QUOTE OF THE DAY (OR MORE): "No, no. You don't understand. This is an '89 Calico. I'm pretty sure that exceeds the Kelly Blue Book value. The cat's totaled." --A comedian whose name I forget talking about a vet who presents a $3,000 bill for a 12-year-old cat

Monday, August 17, 2009

A lesson in cross-training

I fully intended, was all prepared, to do my 17-mile long run Sunday morning at the beach. Instead, my alarm clock malfunctioned (that's my story and I'm sticking to it) and I awoke too late to get my 17 miles in. The rest of the day's heat would prohibit it. I decided to make it a cross-training day or short run day instead and do the 17 miles Monday.
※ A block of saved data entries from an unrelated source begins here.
-- pv_equiv track=rewrite | github.com/thisis-hee/PS | 프로그래머스/1/42840. 모의고사/모의고사.py | solution
-- ===== SOURCE A (Python) =====
-- from collections import deque
--
-- def solution(answers):
--
--     n1=deque([1,2,3,4,5])
--     n2=deque([2,1,2,3,2,4,2,5])
--     n3=deque([3,3,1,1,2,2,4,4,5,5])
--     n1_correct=0
--     n2_correct=0
--     n3_correct=0
--
--     for i in answers:
--         n1.append(n1[0])
--         n2.append(n2[0])
--         n3.append(n3[0])
--         if n1.popleft() == i:
--             n1_correct+=1
--         if n2.popleft() == i:
--             n2_correct+=1
--         if n3.popleft() == i:
--             n3_correct+=1
--
--     result = max(n1_correct, n2_correct, n3_correct)
--
--     answer=[]
--
--     if(n1_correct==result):
--         answer.append(1)
--     if(n2_correct==result):
--         answer.append(2)
--     if(n3_correct==result):
--         answer.append(3)
--
--     return answer
-- ===== SOURCE B (Python) =====
-- def solution(answers):
--     def score(p):
--         s, i = 0, 0
--         while i < len(answers):
--             s += sum(a == b for a, b in zip(answers[i:i+len(p)], p))
--             i += len(p)
--         return s
--     s1 = score([1, 2, 3, 4, 5])
--     s2 = score([2, 1, 2, 3, 2, 4, 2, 5])
--     s3 = score([3, 3, 1, 1, 2, 2, 4, 4, 5, 5])
--     best = max(s1, s2, s3)
--     return [k for k, s in ((1, s1), (2, s2), (3, s3)) if s == best]
-- ===== Notes on version B (the rewrite author's own statement) =====
-- stated objective: alternative
-- what changed: Replaces A's single lock-step loop rotating three deques with a staged chunking pass per pattern: the answer list is split into pattern-length blocks and each block is zip-compared with the fixed pattern, then a comprehension picks the top scorers.
import Mathlib
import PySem

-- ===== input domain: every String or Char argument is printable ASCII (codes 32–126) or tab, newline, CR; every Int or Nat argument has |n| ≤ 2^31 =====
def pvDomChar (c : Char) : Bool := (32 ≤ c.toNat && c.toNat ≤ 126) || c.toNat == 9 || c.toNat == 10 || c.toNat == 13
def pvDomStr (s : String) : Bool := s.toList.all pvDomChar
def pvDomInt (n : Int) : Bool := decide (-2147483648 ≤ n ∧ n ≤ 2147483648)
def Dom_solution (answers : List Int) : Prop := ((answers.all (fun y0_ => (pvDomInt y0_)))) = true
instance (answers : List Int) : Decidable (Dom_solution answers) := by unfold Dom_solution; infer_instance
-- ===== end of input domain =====

-- B replaces A's single lock-step loop rotating three deques by staged chunking passes:
-- per pattern, split the answers into pattern-length blocks and zip-compare each block
-- (alternative decomposition, same cost).

-- ===== PORT A =====
-- one iteration of A's for-loop: append d[0], popleft and compare; the deques are
-- never empty (they start nonempty and keep their length), so the catch-all is unreachable
def stepA (st : List Int × List Int × List Int × Int × Int × Int) (i : Int) :
    List Int × List Int × List Int × Int × Int × Int :=
  match st with
  | (a1 :: t1, a2 :: t2, a3 :: t3, c1, c2, c3) =>
      (t1 ++ [a1], t2 ++ [a2], t3 ++ [a3],
       c1 + (if a1 = i then 1 else 0),
       c2 + (if a2 = i then 1 else 0),
       c3 + (if a3 = i then 1 else 0))
  | st => st

def solution (answers : List Int) : List Int :=
  let fin := answers.foldl stepA
      ([1, 2, 3, 4, 5], [2, 1, 2, 3, 2, 4, 2, 5], [3, 3, 1, 1, 2, 2, 4, 4, 5, 5],
       (0 : Int), (0 : Int), (0 : Int))
  let c1 := fin.2.2.2.1
  let c2 := fin.2.2.2.2.1
  let c3 := fin.2.2.2.2.2
  let result := max c1 (max c2 c3)
  (if c1 = result then [1] else []) ++
  (if c2 = result then [2] else []) ++
  (if c3 = result then [3] else [])

-- ===== PORT B =====
-- sum(a == b for a, b in zip(chunk, p))
def zipScore (chunk p : List Int) : Int :=
  (((chunk.zip p).filter (fun ab => ab.1 == ab.2)).length : Int)

-- the while-loop of B's `score`: one pattern-length chunk per step, sliced at index i;
-- the step is written `i + (p.length - 1) + 1` (= i + p.length for the nonempty patterns)
-- so Lean sees i strictly increase
def scoreB (p answers : List Int) (i : Nat) : Int :=
  if i < answers.length then
    zipScore (PySem.List.slice answers (some (i : Int)) (some ((i : Int) + (p.length : Int)))) p
      + scoreB p answers (i + (p.length - 1) + 1)
  else 0
termination_by answers.length - i
decreasing_by omega

def solution_alt (answers : List Int) : List Int :=
  let s1 := scoreB [1, 2, 3, 4, 5] answers 0
  let s2 := scoreB [2, 1, 2, 3, 2, 4, 2, 5] answers 0
  let s3 := scoreB [3, 3, 1, 1, 2, 2, 4, 4, 5, 5] answers 0
  let best := max s1 (max s2 s3)
  (([((1 : Int), s1), (2, s2), (3, s3)].filter (fun kc => kc.2 == best)).map Prod.fst)

-- ===== PRECONDITION & SPEC =====
def Spec_solution (answers : List Int) (out : List Int) : Prop := out = solution_alt answers
instance (answers : List Int) (out : List Int) : Decidable (Spec_solution answers out) := by unfold Spec_solution; infer_instance

-- ===== CLAIM =====
def Claim_equal_solution : Prop := ∀ (answers : List Int), Dom_solution answers → Spec_solution answers (solution answers)

-- ===== LEMMAS AND PROOFS =====

-- number of positions j in xs with xs[j] = p[(k+j) % len p], as an Int
def cnt (p : List Int) : List Int → Nat → Int
  | [], _ => 0
  | x :: xs, k => (if p.getD (k % p.length) 0 = x then 1 else 0) + cnt p xs (k + 1)

lemma cnt_append (p : List Int) :
    ∀ (c ys : List Int) (k : Nat), cnt p (c ++ ys) k = cnt p c k + cnt p ys (k + c.length) := by
  intro c
  induction c with
  | nil => intro ys k; simp [cnt]
  | cons x c ih =>
      intro ys k
      simp only [List.cons_append, cnt, ih, List.length_cons]
      have h : k + 1 + c.length = k + (c.length + 1) := by omega
      rw [h, add_assoc]

lemma cnt_add_len (p : List Int) :
    ∀ (xs : List Int) (k : Nat), cnt p xs (k + p.length) = cnt p xs k := by
  intro xs
  induction xs with
  | nil => intro k; simp [cnt]
  | cons x xs ih =>
      intro k
      simp only [cnt, Nat.add_mod_right]
      have : k + p.length + 1 = (k + 1) + p.length := by omega
      rw [this, ih]

lemma zipScore_eq (p : List Int) :
    ∀ (c : List Int) (k : Nat), k + c.length ≤ p.length →
      (((c.zip (p.drop k)).filter (fun ab => ab.1 == ab.2)).length : Int) = cnt p c k := by
  intro c
  induction c with
  | nil => intro k _; simp [cnt]
  | cons x c ih =>
      intro k hk
      have hkl : k < p.length := by simp at hk; omega
      have hdrop : p.drop k = p[k] :: p.drop (k + 1) := List.drop_eq_getElem_cons hkl
      have hget : p.getD (k % p.length) 0 = p[k] := by
        rw [Nat.mod_eq_of_lt hkl, List.getD_eq_getElem p 0 hkl]
      have hrec := ih (k + 1) (by simp at hk ⊢; omega)
      rw [hdrop]
      simp only [List.zip_cons_cons, List.filter_cons, beq_iff_eq]
      rw [cnt, hget, ← hrec]
      by_cases h : x = p[k]
      · rw [if_pos h]
        push_cast [List.length_cons]
        rw [if_pos h.symm]; ring
      · rw [if_neg h, if_neg (fun he => h he.symm)]
        ring

lemma scoreB_eq_aux (p : List Int) (hp : p ≠ []) (xs : List Int) :
    ∀ (i : Nat), scoreB p xs i = cnt p (xs.drop i) 0 := by
  have hL : 0 < p.length := List.length_pos_of_ne_nil hp
  intro i
  induction hn : xs.length - i using Nat.strong_induction_on generalizing i with
  | _ n ih =>
      rw [scoreB]
      by_cases h : i < xs.length
      · rw [if_pos h]
        have hstep : i + (p.length - 1) + 1 = i + p.length := by omega
        rw [hstep, ih (xs.length - (i + p.length)) (by omega) (i + p.length) rfl]
        have hslice : PySem.List.slice xs (some (i : Int)) (some ((i : Int) + (p.length : Int)))
            = (xs.drop i).take p.length := PySem.List.slice_natCast_add xs i p.length
        have hdd : xs.drop (i + p.length) = (xs.drop i).drop p.length := by
          rw [List.drop_drop]
        rw [hslice, hdd]
        have hsplit : xs.drop i = (xs.drop i).take p.length ++ (xs.drop i).drop p.length :=
          (List.take_append_drop _ _).symm
        conv_rhs => rw [hsplit]
        rw [cnt_append]
        have hzs : zipScore ((xs.drop i).take p.length) p
            = cnt p ((xs.drop i).take p.length) 0 := by
          unfold zipScore
          have := zipScore_eq p ((xs.drop i).take p.length) 0 (by simp)
          simpa using this
        rw [hzs]
        congr 1
        by_cases hle : i + p.length ≤ xs.length
        · have hlen : ((xs.drop i).take p.length).length = p.length := by simp; omega
          rw [hlen]
          exact (cnt_add_len p ((xs.drop i).drop p.length) 0).symm |>.trans
            (by rw [Nat.zero_add])
        · have hnil : (xs.drop i).drop p.length = [] := by
            apply List.drop_eq_nil_of_le; simp; omega
          simp [hnil, cnt]
      · rw [if_neg h]
        rw [List.drop_eq_nil_of_le (by omega)]
        simp [cnt]

lemma scoreB_eq (p : List Int) (hp : p ≠ []) (xs : List Int) :
    scoreB p xs 0 = cnt p xs 0 := by
  simpa using scoreB_eq_aux p hp xs 0

lemma rotate_step {p : List Int} (hp : p ≠ []) (k : Nat) :
    ∃ a t, p.rotate k = a :: t ∧ a = p.getD (k % p.length) 0 ∧ t ++ [a] = p.rotate (k + 1) := by
  have hne : p.rotate k ≠ [] := by simp [hp]
  obtain ⟨a, t, hrot⟩ := List.exists_cons_of_ne_nil hne
  have hlen : 0 < (p.rotate k).length := by rw [hrot]; simp
  refine ⟨a, t, hrot, ?_, ?_⟩
  · have h0 : (p.rotate k)[0]'hlen = a := by simp [hrot]
    have h1 := List.getElem_rotate p k 0 hlen
    have hm : k % p.length < p.length := Nat.mod_lt _ (by cases p <;> simp_all)
    rw [h0] at h1
    rw [h1, List.getD_eq_getElem p 0 hm]
    simp
  · have h1 : (a :: t).rotate 1 = t ++ [a] := by simp [List.rotate_cons_succ]
    rw [← h1, ← hrot, List.rotate_rotate]

lemma loopA (p1 p2 p3 : List Int) (h1 : p1 ≠ []) (h2 : p2 ≠ []) (h3 : p3 ≠ []) :
    ∀ (xs : List Int) (k : Nat) (c1 c2 c3 : Int),
      xs.foldl stepA (p1.rotate k, p2.rotate k, p3.rotate k, c1, c2, c3)
        = (p1.rotate (k + xs.length), p2.rotate (k + xs.length), p3.rotate (k + xs.length),
           c1 + cnt p1 xs k, c2 + cnt p2 xs k, c3 + cnt p3 xs k) := by
  intro xs
  induction xs with
  | nil => intro k c1 c2 c3; simp [cnt]
  | cons x xs ih =>
      intro k c1 c2 c3
      obtain ⟨a1, t1, e1, v1, r1⟩ := rotate_step h1 k
      obtain ⟨a2, t2, e2, v2, r2⟩ := rotate_step h2 k
      obtain ⟨a3, t3, e3, v3, r3⟩ := rotate_step h3 k
      rw [List.foldl_cons, e1, e2, e3]
      show xs.foldl stepA
          (t1 ++ [a1], t2 ++ [a2], t3 ++ [a3],
           c1 + (if a1 = x then 1 else 0),
           c2 + (if a2 = x then 1 else 0),
           c3 + (if a3 = x then 1 else 0)) = _
      rw [r1, r2, r3, ih (k + 1)]
      have hk : k + 1 + xs.length = k + (xs.length + 1) := by omega
      simp only [cnt, ← v1, ← v2, ← v3, List.length_cons, hk, add_assoc]

-- ===== VERDICT (by name: the statement is the Claim_ definition above) =====
theorem solution_spec : Claim_equal_solution := by
  intro answers _
  unfold Spec_solution solution solution_alt
  have h := loopA [1, 2, 3, 4, 5] [2, 1, 2, 3, 2, 4, 2, 5] [3, 3, 1, 1, 2, 2, 4, 4, 5, 5]
      (by simp) (by simp) (by simp) answers 0 0 0 0
  simp only [List.rotate_zero] at h
  rw [h]
  simp only [zero_add, scoreB_eq [1, 2, 3, 4, 5] (by simp) answers,
    scoreB_eq [2, 1, 2, 3, 2, 4, 2, 5] (by simp) answers,
    scoreB_eq [3, 3, 1, 1, 2, 2, 4, 4, 5, 5] (by simp) answers]
  set c1 := cnt [1, 2, 3, 4, 5] answers 0
  set c2 := cnt [2, 1, 2, 3, 2, 4, 2, 5] answers 0
  set c3 := cnt [3, 3, 1, 1, 2, 2, 4, 4, 5, 5] answers 0
  simp only [List.filter_cons, List.filter_nil, beq_iff_eq]
  generalize max c1 (max c2 c3) = r
  by_cases e1 : c1 = r <;> by_cases e2 : c2 = r <;> by_cases e3 : c3 = r <;>
    simp [e1, e2, e3]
The ocean was lake-like, so calm there was barey a ripple, and the water was also relatively warm. I decided, brilliantly, to cross-train by swimming in the Atlantic; it would be my first open water (non pool) swimming experience.
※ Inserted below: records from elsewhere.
-- pv_equiv track=rewrite | github.com/VedatAlpGoktepe/leetcode-solutions | 1297 - Maximum Number of Occurrences of a Substring.py | maxFreq
-- ===== SOURCE A (Python) =====
-- def maxFreq(s: str, maxLetters: int, minSize: int, maxSize: int) -> int:
--   sub_counts = dict([('',0)])
--   i = minSize
--   for j in range(len(s)-i+1):
--     cur_chunk = s[j:j+i]
--     if len(set(cur_chunk)) > maxLetters:
--       continue
--     sub_counts[cur_chunk] = sub_counts.get(cur_chunk, 0) + 1
--   return max(sub_counts.values())
-- ===== SOURCE B (Python) =====
-- def maxFreq(s, maxLetters, minSize, maxSize):
--     # Sliding window: maintain char frequencies + distinct count in O(1) per step
--     # (maxSize is irrelevant to the answer and ignored, as in the original).
--     n = len(s)
--     if minSize < 1 or minSize > n:
--         return 0
--     freq = {}
--     distinct = 0
--     for c in s[:minSize]:
--         if freq.get(c, 0) == 0:
--             distinct += 1
--         freq[c] = freq.get(c, 0) + 1
--     counts = {}
--     best = 0
--     j = 0
--     if distinct <= maxLetters:
--         w0 = s[0:minSize]
--         c0 = counts.get(w0, 0) + 1
--         counts[w0] = c0
--         best = c0
--     for out, inc in zip(s, s[minSize:]):
--         j += 1
--         freq[out] -= 1
--         if freq[out] == 0:
--             distinct -= 1
--         if freq.get(inc, 0) == 0:
--             distinct += 1
--         freq[inc] = freq.get(inc, 0) + 1
--         if distinct <= maxLetters:
--             w = s[j:j+minSize]
--             c = counts.get(w, 0) + 1
--             counts[w] = c
--             if c > best:
--                 best = c
--     return best
-- ===== Notes on version B (the rewrite author's own statement) =====
-- stated objective: alternative
-- what changed: Replaces A's per-window set() construction and final max() over the dict with a persistent sliding window (character-frequency dict plus an O(1)-maintained distinct counter over zip(s, s[minSize:])) and a running maximum.
-- intended difference: On inputs with minSize <= 0 and maxLetters >= 0, A counts empty (and negative-index-wrapped) slices as qualifying windows and returns a positive count (e.g. len(s)+1 for minSize=0), while B returns 0 because no substring of non-positive length exists, which is the intended answer. — e.g. on maxFreq("aba", 2, 0, 3): A returns 4, B returns 0
import Mathlib
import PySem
I have always loathed swimming, never quite sure at any moment that I'm not going to inhale with the wrong timing, choke down a sizeable gulp of water, and drown. I also never mastered, or even got by with a decent flip turn, so that I always feel a little silly swimming laps at the gym's pool. Lucky for me no one can tell who I am, anyway, with my gorgeous swimming cap and goggles rendering me incognito. Notwithstanding my personal abhorrence of swimming, one can unfortunately not deny its benefits as a cross training exercise (or main exercise for non runners); it is great cardio exercise with no impact and can be done on a hot day with, literally, no sweat. I have thus persevered, and with practice I've gotten a little less prone to death. Still, though my strokes are somewhat better now, my revulsion for swimming continues, due to its unfathomably boring nature. In what other sport does one move one way for 25 meters, then abruptly switch directions and move back the other way for 25 meters, back and forth, back and forth, repeatedly until one caves in from the tedious monotony. No new sites to see, no music, no hills, no turns. Just the same 25 meters, one direction... and then the other direction. Poke a sharp needle in my eye, please!
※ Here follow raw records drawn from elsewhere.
-- members of the breakpoint list built by pvGroupByAux: the head value h of the open run,
-- plus the last and (except for the open run) first element of every maximal run of
-- consecutive values in prev :: z
lemma pvAux_mem (z : List Int) : ∀ (i prev h : Int) (cur : List (Int × Int)) (y : Int),
    cur ≠ [] →
    (cur.map (fun p => p.2)).headD 0 = h →
    (cur.map (fun p => p.2)).getLastD 0 = prev →
    (prev :: z).Pairwise (· < ·) →
    (y ∈ pvBps (pvGroupByAux (fun p => p.1 - p.2) (i - 1 - prev) cur (PySem.List.enumerate z i)) ↔
      y = h ∨ (y ∈ prev :: z ∧ y + 1 ∉ prev :: z) ∨ (y ∈ z ∧ y - 1 ∉ prev :: z)) := by
  induction z with
  | nil =>
    intro i prev h cur y hne hh hl hp
    have e1 : PySem.List.enumerate ([] : List Int) i = [] := rfl
    rw [e1]
    have e2 : pvBps (pvGroupByAux (fun p => p.1 - p.2) (i - 1 - prev) cur []) = [h, prev] := by
      simp only [pvGroupByAux, pvBps, List.flatMap_cons, List.flatMap_nil, List.append_nil]
      rw [hh, hl]
    rw [e2]
    simp only [List.mem_cons, List.not_mem_nil]
    constructor
    · rintro (rfl | rfl | hc)
      · exact Or.inl rfl
      · exact Or.inr (Or.inl ⟨Or.inl rfl, by rintro (h1 | h1) <;> [omega; exact h1]⟩)
      · exact absurd hc (by simp)
    · rintro (rfl | ⟨hy, -⟩ | ⟨hy, -⟩)
      · exact Or.inl rfl
      · rcases hy with rfl | hc
        · exact Or.inr (Or.inl rfl)
        · exact absurd hc (by simp)
      · exact absurd hy (by simp)
  | cons a z' ih =>
    intro i prev h cur y hne hh hl hp
    rcases cur with _ | ⟨c, t⟩
    · exact absurd rfl hne
    have hprev : prev < a := (List.pairwise_cons.mp hp).1 a (by simp)
    have hptail : (a :: z').Pairwise (· < ·) := (List.pairwise_cons.mp hp).2
    have hz' : ∀ b ∈ z', a < b := (List.pairwise_cons.mp hptail).1
    have e1 : PySem.List.enumerate (a :: z') i = (i, a) :: PySem.List.enumerate z' (i + 1) :=
      PySem.List.enumerate_cons _ _ _
    rw [e1]
    by_cases hcase : a = prev + 1
    · -- key equal: the run continues through (i, a)
      have hkey : (((i : Int) - a == i - 1 - prev) : Bool) = true := by
        simp only [beq_iff_eq]; omega
      have e2 : pvGroupByAux (fun p => p.1 - p.2) (i - 1 - prev) (c :: t)
            ((i, a) :: PySem.List.enumerate z' (i + 1))
          = pvGroupByAux (fun p => p.1 - p.2) (i - 1 - prev) ((c :: t) ++ [(i, a)])
            (PySem.List.enumerate z' (i + 1)) := by
        simp only [pvGroupByAux, hkey, if_true]
      have hlast : (((c :: t) ++ [(i, a)]).map (fun p => p.2)).getLastD 0 = a := by
        rw [List.map_append]; exact pvLastD_concat _ _
      rw [e2, show (i : Int) - 1 - prev = (i + 1) - 1 - a from by omega]
      rw [ih (i + 1) a h ((c :: t) ++ [(i, a)]) y (by simp) (by simpa using hh) hlast hptail]
      simp only [List.mem_cons]
      constructor
      · rintro (rfl | ⟨hy, hy1⟩ | ⟨hy, hy1⟩)
        · exact Or.inl rfl
        · refine Or.inr (Or.inl ⟨Or.inr hy, ?_⟩)
          rintro (h1 | h1)
          · rcases hy with rfl | hy
            · omega
            · have := hz' y hy; omega
          · exact hy1 h1
        · have hya := hz' y hy
          refine Or.inr (Or.inr ⟨Or.inr hy, ?_⟩)
          rintro (h1 | h1)
          · omega
          · exact hy1 h1
      · rintro (rfl | ⟨hy, hy1⟩ | ⟨hy, hy1⟩)
        · exact Or.inl rfl
        · rcases hy with rfl | hy
          · exact absurd (Or.inl (by omega)) hy1
          · exact Or.inr (Or.inl ⟨hy, fun h1 => hy1 (Or.inr h1)⟩)
        · rcases hy with rfl | hy
          · exact absurd (Or.inl (by omega)) hy1
          · exact Or.inr (Or.inr ⟨hy, fun h1 => hy1 (Or.inr h1)⟩)
    · -- key differs: the run ends at prev, a new run starts at (i, a)
      have hkey : (((i : Int) - a == i - 1 - prev) : Bool) = false := by
        simp only [beq_eq_false_iff_ne, ne_eq]; omega
      have ha2 : prev + 1 < a := by omega
      have e2 : pvGroupByAux (fun p => p.1 - p.2) (i - 1 - prev) (c :: t)
            ((i, a) :: PySem.List.enumerate z' (i + 1))
          = (c :: t) :: pvGroupByAux (fun p => p.1 - p.2) ((i : Int) - a) [(i, a)]
            (PySem.List.enumerate z' (i + 1)) := by
        simp only [pvGroupByAux, hkey, Bool.false_eq_true, if_false]
      have e3 : pvBps ((c :: t) :: pvGroupByAux (fun p => p.1 - p.2) ((i : Int) - a) [(i, a)]
            (PySem.List.enumerate z' (i + 1)))
          = [h, prev] ++ pvBps (pvGroupByAux (fun p => p.1 - p.2) ((i : Int) - a) [(i, a)]
            (PySem.List.enumerate z' (i + 1))) := by
      -- pvBps (g :: gs) = [headD, getLastD] ++ pvBps gs
        simp only [pvBps, List.flatMap_cons]
        rw [hh, hl]
      rw [e2, e3, show (i : Int) - a = (i + 1) - 1 - a from by omega, List.mem_append]
      rw [ih (i + 1) a a [(i, a)] y (by simp) (by simp) (by simp) hptail]
      simp only [List.mem_cons, List.not_mem_nil]
      constructor
      · rintro ((rfl | rfl | hc) | rfl | ⟨hy, hy1⟩ | ⟨hy, hy1⟩)
        · exact Or.inl rfl
        · refine Or.inr (Or.inl ⟨Or.inl rfl, ?_⟩)
          rintro (h1 | h1 | h1)
          · omega
          · omega
          · have := hz' _ h1; omega
        · exact absurd hc (by simp)
        · refine Or.inr (Or.inr ⟨Or.inl rfl, ?_⟩)
          rintro (h1 | h1 | h1)
          · omega
          · omega
          · have := hz' _ h1; omega
        · refine Or.inr (Or.inl ⟨Or.inr hy, ?_⟩)
          rintro (h1 | h1)
          · rcases hy with rfl | hy
            · omega
            · have := hz' y hy; omega
          · exact hy1 h1
        · have hya := hz' y hy
          refine Or.inr (Or.inr ⟨Or.inr hy, ?_⟩)
          rintro (h1 | h1)
          · omega
          · exact hy1 h1
      · rintro (rfl | ⟨hy, hy1⟩ | ⟨hy, hy1⟩)
        · exact Or.inl (Or.inl rfl)
        · rcases hy with rfl | hy
          · exact Or.inl (Or.inr (Or.inl rfl))
          · exact Or.inr (Or.inr (Or.inl ⟨hy, fun h1 => hy1 (Or.inr h1)⟩))
        · rcases hy with rfl | hy
          · exact Or.inr (Or.inl rfl)
          · exact Or.inr (Or.inr (Or.inr ⟨hy, fun h1 => hy1 (Or.inr h1)⟩))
Swimming in the ocean, I surmised, might be more physically challenging but it would be infinitely less boring. I searched around for the one-piece bathing suit that I usually use to swim and discovered I had not brought it with me. oops. I decided I could probably manage in my bikini; after all, the Atlantic Ocean is fairly opaque. I took my cap and goggles down with me in my beach bag, telling only the husband of my silly plan, and read my Runners World magazine on the beach for awhile. My 11-year-old kept hauling in tiny little harmless jelly fish, piling them at my feet, but the boys said there weren't any big jellies out there. Just the little ones with no tentacles.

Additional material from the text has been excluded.